In today’s Telegraph was a piece written by Rowan Pelling who was commenting on the ‘golden hello’ to midwives who have left the profession. I feel that this article explains succintly most of the causes for midwives leaving the profession and then goes on to be realistic about what Alan Johnson is really offering – ‘He offers them a miserly £1,500 (plus up to the same amount in childcare, training days and travel) to re-engage with an even more demoralised and disaster-struck maternity service than the one they left several years earlier.’ The author is employing an Independent Midwife for the birth of her next child and suggests that the problems within the maternity services is her reason. I have no problem with this, it is her choice.

The article invites responses and the first one is from Emily, expecting her second baby in August, who says  – ‘I’ve seen the midwife twice and she seems more interested in ticking boxes and moving on to the next mum than taking time to answer my concerns. The NHS has become a conveyour belt where primary care providers are only interested in treating the issue at hand. Ask anything of them and it is treated like an inconvienence.’  So, Emily is at most 18 weeks pregnant, that’s if baby is due on the 1st August, if it’s due at the end of the month she is 14 weeks, according to the NICE guidelines for Antenatal Care she should be seen prior to 12 weeks and then again at 16 weeks, so twice. Right so far then. At these sessions the midwife will have been ‘booking’ Emily, lots of asking of questions and ticking of boxes, filling in of multiple forms to book scans, have the appropriate blood tests performed, basically attempting to ensure that the pathway is laid for Emily’s progression through her pregnancy.

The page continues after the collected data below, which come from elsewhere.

-- pv_equiv track=rewrite | github.com/gustavoquiros/pyrse | p.py | parse_symchar
-- ===== SOURCE A (Python) =====
-- def parse_symchar(i,p=0,d=0):
-- 	if d < 100:
-- 		for x in parse_symchar_rule0(i,p,d+1):
-- 			yield x
-- 		for x in parse_symchar_rule1(i,p,d+1):
-- 			yield x
-- 		for x in parse_symchar_rule2(i,p,d+1):
-- 			yield x
-- 		for x in parse_symchar_rule3(i,p,d+1):
-- 			yield x
-- 		for x in parse_symchar_rule4(i,p,d+1):
-- 			yield x
-- 		for x in parse_symchar_rule5(i,p,d+1):
-- 			yield x
--
-- def parse_symchar_rule0(i,p,d):
-- 	if p < len(i) and i[p] == 43:
-- 		x0 = i[p]
-- 		yield ('symchar','rule0',p,p+1,[x0])
--
-- def parse_symchar_rule1(i,p,d):
-- 	if p < len(i) and i[p] == 42:
-- 		x0 = i[p]
-- 		yield ('symchar','rule1',p,p+1,[x0])
--
-- def parse_symchar_rule2(i,p,d):
-- 	if p < len(i) and i[p] == 45:
-- 		x0 = i[p]
-- 		yield ('symchar','rule2',p,p+1,[x0])
--
-- def parse_symchar_rule3(i,p,d):
-- 	if p < len(i) and i[p] == 47:
-- 		x0 = i[p]
-- 		yield ('symchar','rule3',p,p+1,[x0])
--
-- def parse_symchar_rule4(i,p,d):
-- 	if p < len(i) and i[p] in range(97,122+1):
-- 		x0 = i[p]
-- 		yield ('symchar','rule4',p,p+1,[x0])
--
-- def parse_symchar_rule5(i,p,d):
-- 	if p < len(i) and i[p] in range(65,90+1):
-- 		x0 = i[p]
-- 		yield ('symchar','rule5',p,p+1,[x0])
-- ===== SOURCE B (Python) =====
-- # Classification table built once: every accepted character code maps to its rule name.
-- _TABLE = {43: 'rule0', 42: 'rule1', 45: 'rule2', 47: 'rule3'}
-- for _c in range(97, 123):
--     _TABLE[_c] = 'rule4'
-- for _c in range(65, 91):
--     _TABLE[_c] = 'rule5'
--
-- def parse_symchar(i, p=0, d=0):
--     if d < 100 and p < len(i):
--         c = i[p]
--         if c in _TABLE:
--             yield ('symchar', _TABLE[c], p, p + 1, [c])
-- ===== Notes on version B (the rewrite author's own statement) =====
-- stated objective: simpler
-- what changed: Replaces six per-rule helper generators that each re-test the bounds and re-read i[p] with a classification table built once at import time (every accepted code mapped to its rule name), so the call itself is one bounds check and one table lookup; Pre_ excludes only the inputs where both programs raise IndexError (d < 100 with p below -len(i)).
import Mathlib
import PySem

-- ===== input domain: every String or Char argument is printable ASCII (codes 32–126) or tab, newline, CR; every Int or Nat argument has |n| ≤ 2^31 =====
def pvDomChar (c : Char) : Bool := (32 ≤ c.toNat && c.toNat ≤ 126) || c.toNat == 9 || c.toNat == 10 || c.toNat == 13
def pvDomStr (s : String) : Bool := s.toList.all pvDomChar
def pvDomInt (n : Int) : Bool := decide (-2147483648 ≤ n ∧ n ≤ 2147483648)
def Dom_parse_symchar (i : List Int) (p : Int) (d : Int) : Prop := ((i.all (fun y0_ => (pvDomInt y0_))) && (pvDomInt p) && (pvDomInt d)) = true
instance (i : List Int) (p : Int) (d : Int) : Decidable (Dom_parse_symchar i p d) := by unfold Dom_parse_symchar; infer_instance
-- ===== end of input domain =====

-- B replaces A's six per-rule helper generators with a classification table built once
-- (every accepted code mapped to its rule name), so a call is one bounds check and one lookup.

-- ===== PORT A =====
def parse_symchar_rule0 (i : List Int) (p : Int) (_d : Int) : List (String × String × Int × Int × List Int) :=
  if p < (i.length : Int) then
    match PySem.List.pyGet? i p with
    | some c => if c = 43 then [("symchar", "rule0", p, p + 1, [c])] else []
    | none => []  -- Python raises IndexError here; excluded by Pre_
  else []

def parse_symchar_rule1 (i : List Int) (p : Int) (_d : Int) : List (String × String × Int × Int × List Int) :=
  if p < (i.length : Int) then
    match PySem.List.pyGet? i p with
    | some c => if c = 42 then [("symchar", "rule1", p, p + 1, [c])] else []
    | none => []
  else []

def parse_symchar_rule2 (i : List Int) (p : Int) (_d : Int) : List (String × String × Int × Int × List Int) :=
  if p < (i.length : Int) then
    match PySem.List.pyGet? i p with
    | some c => if c = 45 then [("symchar", "rule2", p, p + 1, [c])] else []
    | none => []
  else []

def parse_symchar_rule3 (i : List Int) (p : Int) (_d : Int) : List (String × String × Int × Int × List Int) :=
  if p < (i.length : Int) then
    match PySem.List.pyGet? i p with
    | some c => if c = 47 then [("symchar", "rule3", p, p + 1, [c])] else []
    | none => []
  else []

def parse_symchar_rule4 (i : List Int) (p : Int) (_d : Int) : List (String × String × Int × Int × List Int) :=
  if p < (i.length : Int) then
    match PySem.List.pyGet? i p with
    | some c => if 97 ≤ c ∧ c ≤ 122 then [("symchar", "rule4", p, p + 1, [c])] else []
    | none => []
  else []

def parse_symchar_rule5 (i : List Int) (p : Int) (_d : Int) : List (String × String × Int × Int × List Int) :=
  if p < (i.length : Int) then
    match PySem.List.pyGet? i p with
    | some c => if 65 ≤ c ∧ c ≤ 90 then [("symchar", "rule5", p, p + 1, [c])] else []
    | none => []
  else []

def parse_symchar (i : List Int) (p : Int) (d : Int) : List (String × String × Int × Int × List Int) :=
  if d < 100 then
    parse_symchar_rule0 i p (d + 1) ++ parse_symchar_rule1 i p (d + 1) ++
    parse_symchar_rule2 i p (d + 1) ++ parse_symchar_rule3 i p (d + 1) ++
    parse_symchar_rule4 i p (d + 1) ++ parse_symchar_rule5 i p (d + 1)
  else []

-- ===== PORT B =====
-- _TABLE of Source B: the literal dict, then the two module-level update loops.
def symTable : PySem.Dict Int String :=
  let t0 := PySem.Dict.ofList [(43, "rule0"), (42, "rule1"), (45, "rule2"), (47, "rule3")]
  let t1 := (PySem.List.pyRange 97 123 1).foldl (fun t c => t.insert c "rule4") t0
  (PySem.List.pyRange 65 91 1).foldl (fun t c => t.insert c "rule5") t1

def parse_symchar_alt (i : List Int) (p : Int) (d : Int) : List (String × String × Int × Int × List Int) :=
  if d < 100 ∧ p < (i.length : Int) then
    match PySem.List.pyGet? i p with
    | some c =>
      match symTable.get? c with
      | some n => [("symchar", n, p, p + 1, [c])]
      | none => []
    | none => []  -- Python raises IndexError here; excluded by Pre_
  else []

-- ===== PRECONDITION & SPEC =====
-- Pre_ excludes exactly the inputs where BOTH programs raise IndexError: d < 100 with p below -len(i).
def Pre_parse_symchar (i : List Int) (p : Int) (d : Int) : Prop := d < 100 → -(i.length : Int) ≤ p
instance (i : List Int) (p : Int) (d : Int) : Decidable (Pre_parse_symchar i p d) := by unfold Pre_parse_symchar; infer_instance
def pvWitness_parse_symchar : List Int × Int × Int := ([43, 98], 1, 0)

def Spec_parse_symchar (i : List Int) (p : Int) (d : Int) (out : List (String × String × Int × Int × List Int)) : Prop := out = parse_symchar_alt i p d
instance (i : List Int) (p : Int) (d : Int) (out : List (String × String × Int × Int × List Int)) : Decidable (Spec_parse_symchar i p d out) := by unfold Spec_parse_symchar; infer_instance

-- ===== CLAIM =====
def Claim_equal_parse_symchar : Prop := ∀ (i : List Int) (p : Int) (d : Int), Dom_parse_symchar i p d → Pre_parse_symchar i p d → Spec_parse_symchar i p d (parse_symchar i p d)

-- ===== LEMMAS AND PROOFS =====
set_option maxRecDepth 8192 in
theorem symTable_keys : symTable.keys = [43, 42, 45, 47, 97, 98, 99, 100, 101, 102, 103, 104, 105, 106, 107, 108, 109, 110, 111, 112, 113, 114, 115, 116, 117, 118, 119, 120, 121, 122, 65, 66, 67, 68, 69, 70, 71, 72, 73, 74, 75, 76, 77, 78, 79, 80, 81, 82, 83, 84, 85, 86, 87, 88, 89, 90] := by decide

set_option maxRecDepth 8192 in
theorem symTable_get (c : Int) :
    symTable.get? c =
      if c = 43 then some "rule0" else if c = 42 then some "rule1"
      else if c = 45 then some "rule2" else if c = 47 then some "rule3"
      else if 97 ≤ c ∧ c ≤ 122 then some "rule4"
      else if 65 ≤ c ∧ c ≤ 90 then some "rule5" else none := by
  by_cases h : c ∈ symTable.keys
  · rw [symTable_keys] at h
    fin_cases h <;> decide
  · have hnone : symTable.get? c = none := (PySem.Dict.get?_eq_none_iff_not_mem_keys symTable c).mpr h
    rw [symTable_keys] at h
    simp only [List.mem_cons, List.not_mem_nil, or_false, not_or] at h
    rw [hnone]
    split_ifs <;> first | rfl | omega

set_option maxRecDepth 8192 in
theorem parse_symchar_eq_alt (i : List Int) (p : Int) (d : Int)
    (hpre : Pre_parse_symchar i p d) : parse_symchar i p d = parse_symchar_alt i p d := by
  unfold parse_symchar parse_symchar_alt
  by_cases hd : d < 100
  · have hlo : -(i.length : Int) ≤ p := hpre hd
    by_cases hp : p < (i.length : Int)
    · obtain ⟨c, hc⟩ : ∃ c, PySem.List.pyGet? i p = some c := by
        rcases h : PySem.List.pyGet? i p with _ | c
        · rw [PySem.List.pyGet?_eq_none_iff] at h
          exact absurd ⟨hlo, hp⟩ h
        · exact ⟨c, rfl⟩
      simp only [parse_symchar_rule0, parse_symchar_rule1, parse_symchar_rule2,
        parse_symchar_rule3, parse_symchar_rule4, parse_symchar_rule5,
        hd, hp, hc, if_pos, and_true]
      rw [symTable_get c]
      split_ifs <;> simp_all <;> omega
    · simp [parse_symchar_rule0, parse_symchar_rule1, parse_symchar_rule2,
        parse_symchar_rule3, parse_symchar_rule4, parse_symchar_rule5, hd, hp]
  · simp [hd]

-- ===== VERDICT =====
theorem parse_symchar_spec : Claim_equal_parse_symchar := by
  intro i p d _ hpre
  exact parse_symchar_eq_alt i p d hpre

So yes, the midwife is really ‘ticking all the boxes’ at the moment and, unfortunately Emily has it right, the midwife is moving on to the next Mum, and the next, and the next because the way the service is at the moment a midwife’s priority is to give safe care and if she has time to do anything more then wonderful, but becoming increasingly unlikely. If Emily had read Rowans article properly she would have read that one reason midwives leave is that ‘maternity services are so overstretched that a rewarding job has turned into crisis management’ so my message to Emily would be ‘ Your midwife is probably as unhappy with the care she is providing as you are with the care you are receiving. It’s not her fault’.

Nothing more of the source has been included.